The influence of Paulo Freire meant that much attention was given to the individual experiences of the people attending courses. Oral histories, reallife anecdotes, the experiences of immigrants and factory workers were told in the first person, collected into texts, worked through with the intent of supporting research on how life experience combines with conscience production and knowledge production, to the point that they could even ch’ange the content of formal academic subjects and redesign their disciplinary boundaries and epistemological tools. On the other side, some formalized disciplines were used largely to offer new insights to unravel the cultural patterns and meanings lying behind different life experiences.
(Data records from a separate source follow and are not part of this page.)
-- pv_equiv track=rewrite | github.com/TaylorFinklea/simmersmith | scripts/simmersmith_cli.py | applescript_string
-- ===== SOURCE A (Python) =====
-- def applescript_string(value: str) -> str:
--     normalized = value.replace("\r\n", "\n").replace("\r", "\n")
--     parts = normalized.split("\n")
--     rendered_parts = []
--     for part in parts:
--         escaped = part.replace("\\", "\\\\").replace('"', '\\"')
--         rendered_parts.append(f'"{escaped}"')
--     return " & linefeed & ".join(rendered_parts) if rendered_parts else '""'
-- ===== SOURCE B (Python) =====
-- def applescript_string(value: str) -> str:
--     normalized = value.replace("\r\n", "\n").replace("\r", "\n")
--     escaped = normalized.replace("\\", "\\\\").replace('"', '\\"')
--     return '"' + escaped.replace("\n", '" & linefeed & "') + '"'
-- ===== Notes on version B (the rewrite author's own statement) =====
-- stated objective: simpler
-- what changed: B drops A's split-into-lines, per-line loop and join: it escapes the whole normalized string once and replaces each newline inline with the quoted linefeed separator in a single expression.
import Mathlib
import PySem

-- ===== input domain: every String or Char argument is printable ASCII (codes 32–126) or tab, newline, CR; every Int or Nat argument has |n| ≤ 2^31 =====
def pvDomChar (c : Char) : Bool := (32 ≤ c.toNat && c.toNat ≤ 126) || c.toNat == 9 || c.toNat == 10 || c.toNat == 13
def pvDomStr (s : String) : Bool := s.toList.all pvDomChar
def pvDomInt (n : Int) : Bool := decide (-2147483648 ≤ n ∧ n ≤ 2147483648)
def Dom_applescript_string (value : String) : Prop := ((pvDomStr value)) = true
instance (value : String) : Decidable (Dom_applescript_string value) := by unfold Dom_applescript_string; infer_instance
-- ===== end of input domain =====

-- B replaces A's split-into-lines / per-line loop / join by escaping the whole
-- normalized string once and replacing each newline inline with the quoted
-- linefeed separator (objective: simpler — no loop, no intermediate list).

-- ===== PORT A =====
def applescript_string (value : String) : String :=
  let normalized := PySem.Chars.replace
    (PySem.Chars.replace value.toList ['\r', '\n'] ['\n']) ['\r'] ['\n']
  let parts := PySem.Chars.splitOn normalized ['\n']
  let rendered := parts.foldl (fun acc part =>
      acc ++ [['"'] ++
        PySem.Chars.replace (PySem.Chars.replace part ['\\'] ['\\', '\\']) ['"'] ['\\', '"']
        ++ ['"']]) ([] : List (List Char))
  if rendered = [] then String.ofList ['"', '"']
  else String.ofList (PySem.Chars.join (" & linefeed & " : String).toList rendered)

-- ===== PORT B =====
def applescript_string_alt (value : String) : String :=
  let normalized := PySem.Chars.replace
    (PySem.Chars.replace value.toList ['\r', '\n'] ['\n']) ['\r'] ['\n']
  let escaped := PySem.Chars.replace
    (PySem.Chars.replace normalized ['\\'] ['\\', '\\']) ['"'] ['\\', '"']
  String.ofList (['"'] ++
    PySem.Chars.replace escaped ['\n'] ('"' :: (" & linefeed & " : String).toList ++ ['"'])
    ++ ['"'])

-- ===== PRECONDITION & SPEC =====
def Spec_applescript_string (value : String) (out : String) : Prop := out = applescript_string_alt value
instance (value : String) (out : String) : Decidable (Spec_applescript_string value out) := by unfold Spec_applescript_string; infer_instance

-- ===== CLAIM (what is proved, stated in full; the proofs are below) =====
def Claim_equal_applescript_string : Prop := ∀ (value : String), Dom_applescript_string value → Spec_applescript_string value (applescript_string value)

-- ===== LEMMAS AND PROOFS =====

-- step equations for the fueled replace loop, specialised to a one-character pattern
theorem replace_go_nil (c : Char) (new acc : List Char) (fuel : Nat) :
    PySem.Chars.replace.go [c] new fuel [] acc = acc.reverse := by
  cases fuel <;> (rw [PySem.Chars.replace.go.eq_def]; try simp)

theorem replace_go_cons (c x : Char) (new t acc : List Char) (f : Nat) :
    PySem.Chars.replace.go [c] new (f + 1) (x :: t) acc =
      if c = x then PySem.Chars.replace.go [c] new f t (new.reverse ++ acc)
      else PySem.Chars.replace.go [c] new f t (x :: acc) := by
  rw [PySem.Chars.replace.go.eq_def]
  by_cases h : c = x <;> simp [List.isPrefixOf, h]

-- single-character replace computes a flatMap
theorem replace_go_single (c : Char) (new : List Char) :
    ∀ (l : List Char) (fuel : Nat) (acc : List Char), l.length ≤ fuel →
      PySem.Chars.replace.go [c] new fuel l acc =
        acc.reverse ++ l.flatMap (fun x => if x = c then new else [x])
  | [], fuel, acc, _ => by simp [replace_go_nil]
  | x :: t, fuel, acc, h => by
      cases fuel with
      | zero => simp at h
      | succ f =>
        have ht : t.length ≤ f := by simpa using h
        rw [replace_go_cons]
        by_cases hx : x = c
        · rw [if_pos hx.symm, replace_go_single c new t f _ ht]
          simp [hx]
        · rw [if_neg (fun hh => hx hh.symm), replace_go_single c new t f _ ht]
          simp [hx]

theorem replace_single (l : List Char) (c : Char) (new : List Char) :
    PySem.Chars.replace l [c] new = l.flatMap (fun x => if x = c then new else [x]) := by
  simpa [PySem.Chars.replace, List.isEmpty] using
    replace_go_single c new l l.length [] (le_refl _)

-- splitting on a single character, as a plain structural recursion
def splitc (c : Char) : List Char → List (List Char)
  | [] => [[]]
  | x :: t => if x = c then [] :: splitc c t else (splitc c t).modifyHead (x :: ·)

theorem splitc_ne_nil (c : Char) : ∀ (l : List Char), splitc c l ≠ []
  | [] => by simp [splitc]
  | x :: t => by
      have ih := splitc_ne_nil c t
      simp only [splitc]
      split
      · simp
      · cases hs : splitc c t with
        | nil => exact absurd hs ih
        | cons p ps => simp [List.modifyHead]

theorem splitOn_go_nil (c : Char) (cur : List Char) (acc : List (List Char)) (fuel : Nat) :
    PySem.Chars.splitOn.go [c] fuel [] cur acc = acc.reverse ++ [cur.reverse] := by
  cases fuel <;> (rw [PySem.Chars.splitOn.go.eq_def]; simp)

theorem splitOn_go_cons (c x : Char) (t cur : List Char) (acc : List (List Char)) (f : Nat) :
    PySem.Chars.splitOn.go [c] (f + 1) (x :: t) cur acc =
      if c = x then PySem.Chars.splitOn.go [c] f t [] (cur.reverse :: acc)
      else PySem.Chars.splitOn.go [c] f t (x :: cur) acc := by
  rw [PySem.Chars.splitOn.go.eq_def]
  by_cases h : c = x <;> simp [List.isPrefixOf, h]

theorem splitOn_go_single (c : Char) :
    ∀ (l : List Char) (fuel : Nat) (cur : List Char) (acc : List (List Char)),
      l.length ≤ fuel →
      PySem.Chars.splitOn.go [c] fuel l cur acc =
        acc.reverse ++ (splitc c l).modifyHead (cur.reverse ++ ·)
  | [], fuel, cur, acc, _ => by simp [splitOn_go_nil, splitc, List.modifyHead]
  | x :: t, fuel, cur, acc, h => by
      cases fuel with
      | zero => simp at h
      | succ f =>
        have ht : t.length ≤ f := by simpa using h
        rw [splitOn_go_cons]
        by_cases hx : x = c
        · rw [if_pos hx.symm, splitOn_go_single c t f [] (cur.reverse :: acc) ht]
          cases hs : splitc c t <;> simp [splitc, hx, hs, List.modifyHead]
        · rw [if_neg (fun hh => hx hh.symm), splitOn_go_single c t f (x :: cur) acc ht]
          cases hs : splitc c t with
          | nil => exact absurd hs (splitc_ne_nil c t)
          | cons p ps => simp [splitc, hx, hs, List.modifyHead]

theorem splitOn_single (l : List Char) (c : Char) :
    PySem.Chars.splitOn l [c] = splitc c l := by
  rw [PySem.Chars.splitOn, splitOn_go_single c l (l.length + 1) [] [] (by omega)]
  cases hs : splitc c l with
  | nil => exact absurd hs (splitc_ne_nil c l)
  | cons p ps => simp [List.modifyHead]

-- the combined escape map
def escChar (x : Char) : List Char :=
  if x = '\\' then ['\\', '\\'] else if x = '"' then ['\\', '"'] else [x]

theorem esc_eq_flatMap (l : List Char) :
    PySem.Chars.replace (PySem.Chars.replace l ['\\'] ['\\', '\\']) ['"'] ['\\', '"'] =
      l.flatMap escChar := by
  rw [replace_single, replace_single, List.flatMap_assoc]
  apply List.flatMap_congr
  intro x _
  by_cases h1 : x = '\\'
  · simp [h1, escChar]
  · by_cases h2 : x = '"'
    · simp [h2, escChar]
    · simp [h1, h2, escChar]

-- escaping commutes with replacing '\n' by the quoted separator
theorem replace_nl_esc (sep : List Char) (l : List Char) :
    PySem.Chars.replace (l.flatMap escChar) ['\n'] ('"' :: sep ++ ['"']) =
      l.flatMap (fun x => if x = '\n' then '"' :: sep ++ ['"'] else escChar x) := by
  rw [replace_single, List.flatMap_assoc]
  apply List.flatMap_congr
  intro x _
  by_cases h1 : x = '\\'
  · simp [h1, escChar]
  · by_cases h2 : x = '"'
    · simp [h2, escChar]
    · by_cases h3 : x = '\n'
      · simp [h3, escChar]
      · simp [h1, h2, h3, escChar]

-- the core identity: wrap-each-part-and-join equals wrap-once-around-inline-replace
theorem inter_cons2 (sep x y : List Char) (l : List (List Char)) :
    sep.intercalate (x :: y :: l) = x ++ sep ++ sep.intercalate (y :: l) := by
  simp [List.intercalate]

theorem inter_one (sep x : List Char) : sep.intercalate [x] = x := by
  simp [List.intercalate]

-- the core identity: wrap-each-part-and-join equals wrap-once-around-inline-replace
theorem core (sep : List Char) :
    ∀ (ns : List Char),
      sep.intercalate ((splitc '\n' ns).map (fun p => '"' :: p.flatMap escChar ++ ['"'])) =
        '"' :: ns.flatMap (fun x => if x = '\n' then '"' :: sep ++ ['"'] else escChar x) ++ ['"']
  | [] => by simp [splitc, List.intercalate]
  | x :: t => by
      have ih := core sep t
      by_cases hx : x = '\n'
      · subst hx
        rw [show splitc '\n' ('\n' :: t) = [] :: splitc '\n' t from by simp [splitc]]
        cases hs : splitc '\n' t with
        | nil => exact absurd hs (splitc_ne_nil '\n' t)
        | cons p ps =>
          rw [hs] at ih
          simp only [List.map_cons]
          rw [inter_cons2]
          rw [List.map_cons] at ih
          rw [ih]
          simp
      · rw [show splitc '\n' (x :: t) = (splitc '\n' t).modifyHead (x :: ·) from by
          simp [splitc, hx]]
        cases hs : splitc '\n' t with
        | nil => exact absurd hs (splitc_ne_nil '\n' t)
        | cons p ps =>
          rw [hs] at ih
          simp only [List.modifyHead, List.map_cons, List.flatMap_cons, if_neg hx]
          cases ps with
          | nil =>
            rw [List.map_cons, List.map_nil, inter_one] at ih
            rw [List.map_nil, inter_one]
            injection ih with _ ih2
            simp only [List.append_eq] at ih2
            rw [List.cons_append, List.append_assoc, ih2]
            simp
          | cons p2 ps2 =>
            rw [List.map_cons, List.map_cons, inter_cons2] at ih
            rw [List.map_cons, inter_cons2]
            simp only [List.cons_append, List.cons.injEq, true_and, List.append_assoc] at ih ⊢
            rw [ih]

-- ===== VERDICT (by name: the statement is the Claim_ definition above) =====
theorem applescript_string_spec : Claim_equal_applescript_string := by
  intro value _
  unfold Spec_applescript_string applescript_string applescript_string_alt
  simp only [PySem.List.foldl_append_singleton_eq_map, List.nil_append]
  set ns := PySem.Chars.replace
    (PySem.Chars.replace value.toList ['\r', '\n'] ['\n']) ['\r'] ['\n'] with hns
  rw [splitOn_single]
  have hne : (splitc '\n' ns).map (fun part =>
      ['"'] ++ PySem.Chars.replace (PySem.Chars.replace part ['\\'] ['\\', '\\']) ['"'] ['\\', '"'] ++ ['"']) ≠ [] := by
    simp [splitc_ne_nil]
  rw [if_neg hne]
  have hmap : (splitc '\n' ns).map (fun part =>
      ['"'] ++ PySem.Chars.replace (PySem.Chars.replace part ['\\'] ['\\', '\\']) ['"'] ['\\', '"'] ++ ['"']) =
      (splitc '\n' ns).map (fun p => '"' :: p.flatMap escChar ++ ['"']) := by
    apply List.map_congr_left
    intro p _
    rw [esc_eq_flatMap]
    simp
  rw [hmap, esc_eq_flatMap, replace_nl_esc]
  rw [PySem.Chars.join, core]
  simp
In the best cases, from these interrelations, new fields, interdisciplinarily reframed, were created. The best results were reached when strong intellectuals of certain disciplines became available and were curious to rethink their own foundation paradigms from these perspectives. In a renewed tie, formed among social processes, political action, and different forms of cultural analysis and knowledge, a political stand simultaneously questioned ideology, the neutrality of science, and the constitution of disciplines, in an attempt to find a new rigor and epistemology. Many intellectuals attempted to bring the outcomes of these independent and alternative experiences into academia and took the movement as their most important basis for theorizing.

We will see later how this attitude also strongly influenced feminist ideas on how to set ‘‘women’s and feminist studies’’ inside the universities.


The results of this experiment presented many surprises. School classes slowly formed into ‘‘free ports’’ where both cultural norms and politically correct behaviors were put on hold. Listening passionately and investigatine individual stories rather than studying abstract ideology became paramount.

In this process, however, the mythology of abstract conceptions like ‘‘class’’ was progressively replaced by the real histories of people, and reallife experiences, apart from ideology. This meant that the homogeneity of the ‘‘class culture’’ began breaking down into differences and conflicts, the real confrontation of what we would call today, many ‘‘situated knowledges.’’ 

‘‘Vanguards’’ become ‘‘people’’ filled with contradictory desires oscillating between ‘‘integration’’ and ‘‘revolution.’’ The distance between the idealization of the working class and the complex existence of real workers became evident. Also evident was the ‘‘internalization of the oppressor.’’

Teachers were almost disappointed because they were expecting to find ‘‘the leadership of the working class.’’ They found it difficult to manage the complexity and uneasiness of dealing with contradictory and conflicting individualities marked by an internal struggle between the values of the oppressed and of the oppressor. The complexity of individual subjectivities fragmented the compactness of ‘‘the idea.’’

When ‘‘class consciousness’’ was left free to express itself without the constraints of political correctness, it displayed all its convoluted complexity.

An analysis of a deeper oppression having to do with the subjectivity of the individual members of the working class started to enter Marxist analysis.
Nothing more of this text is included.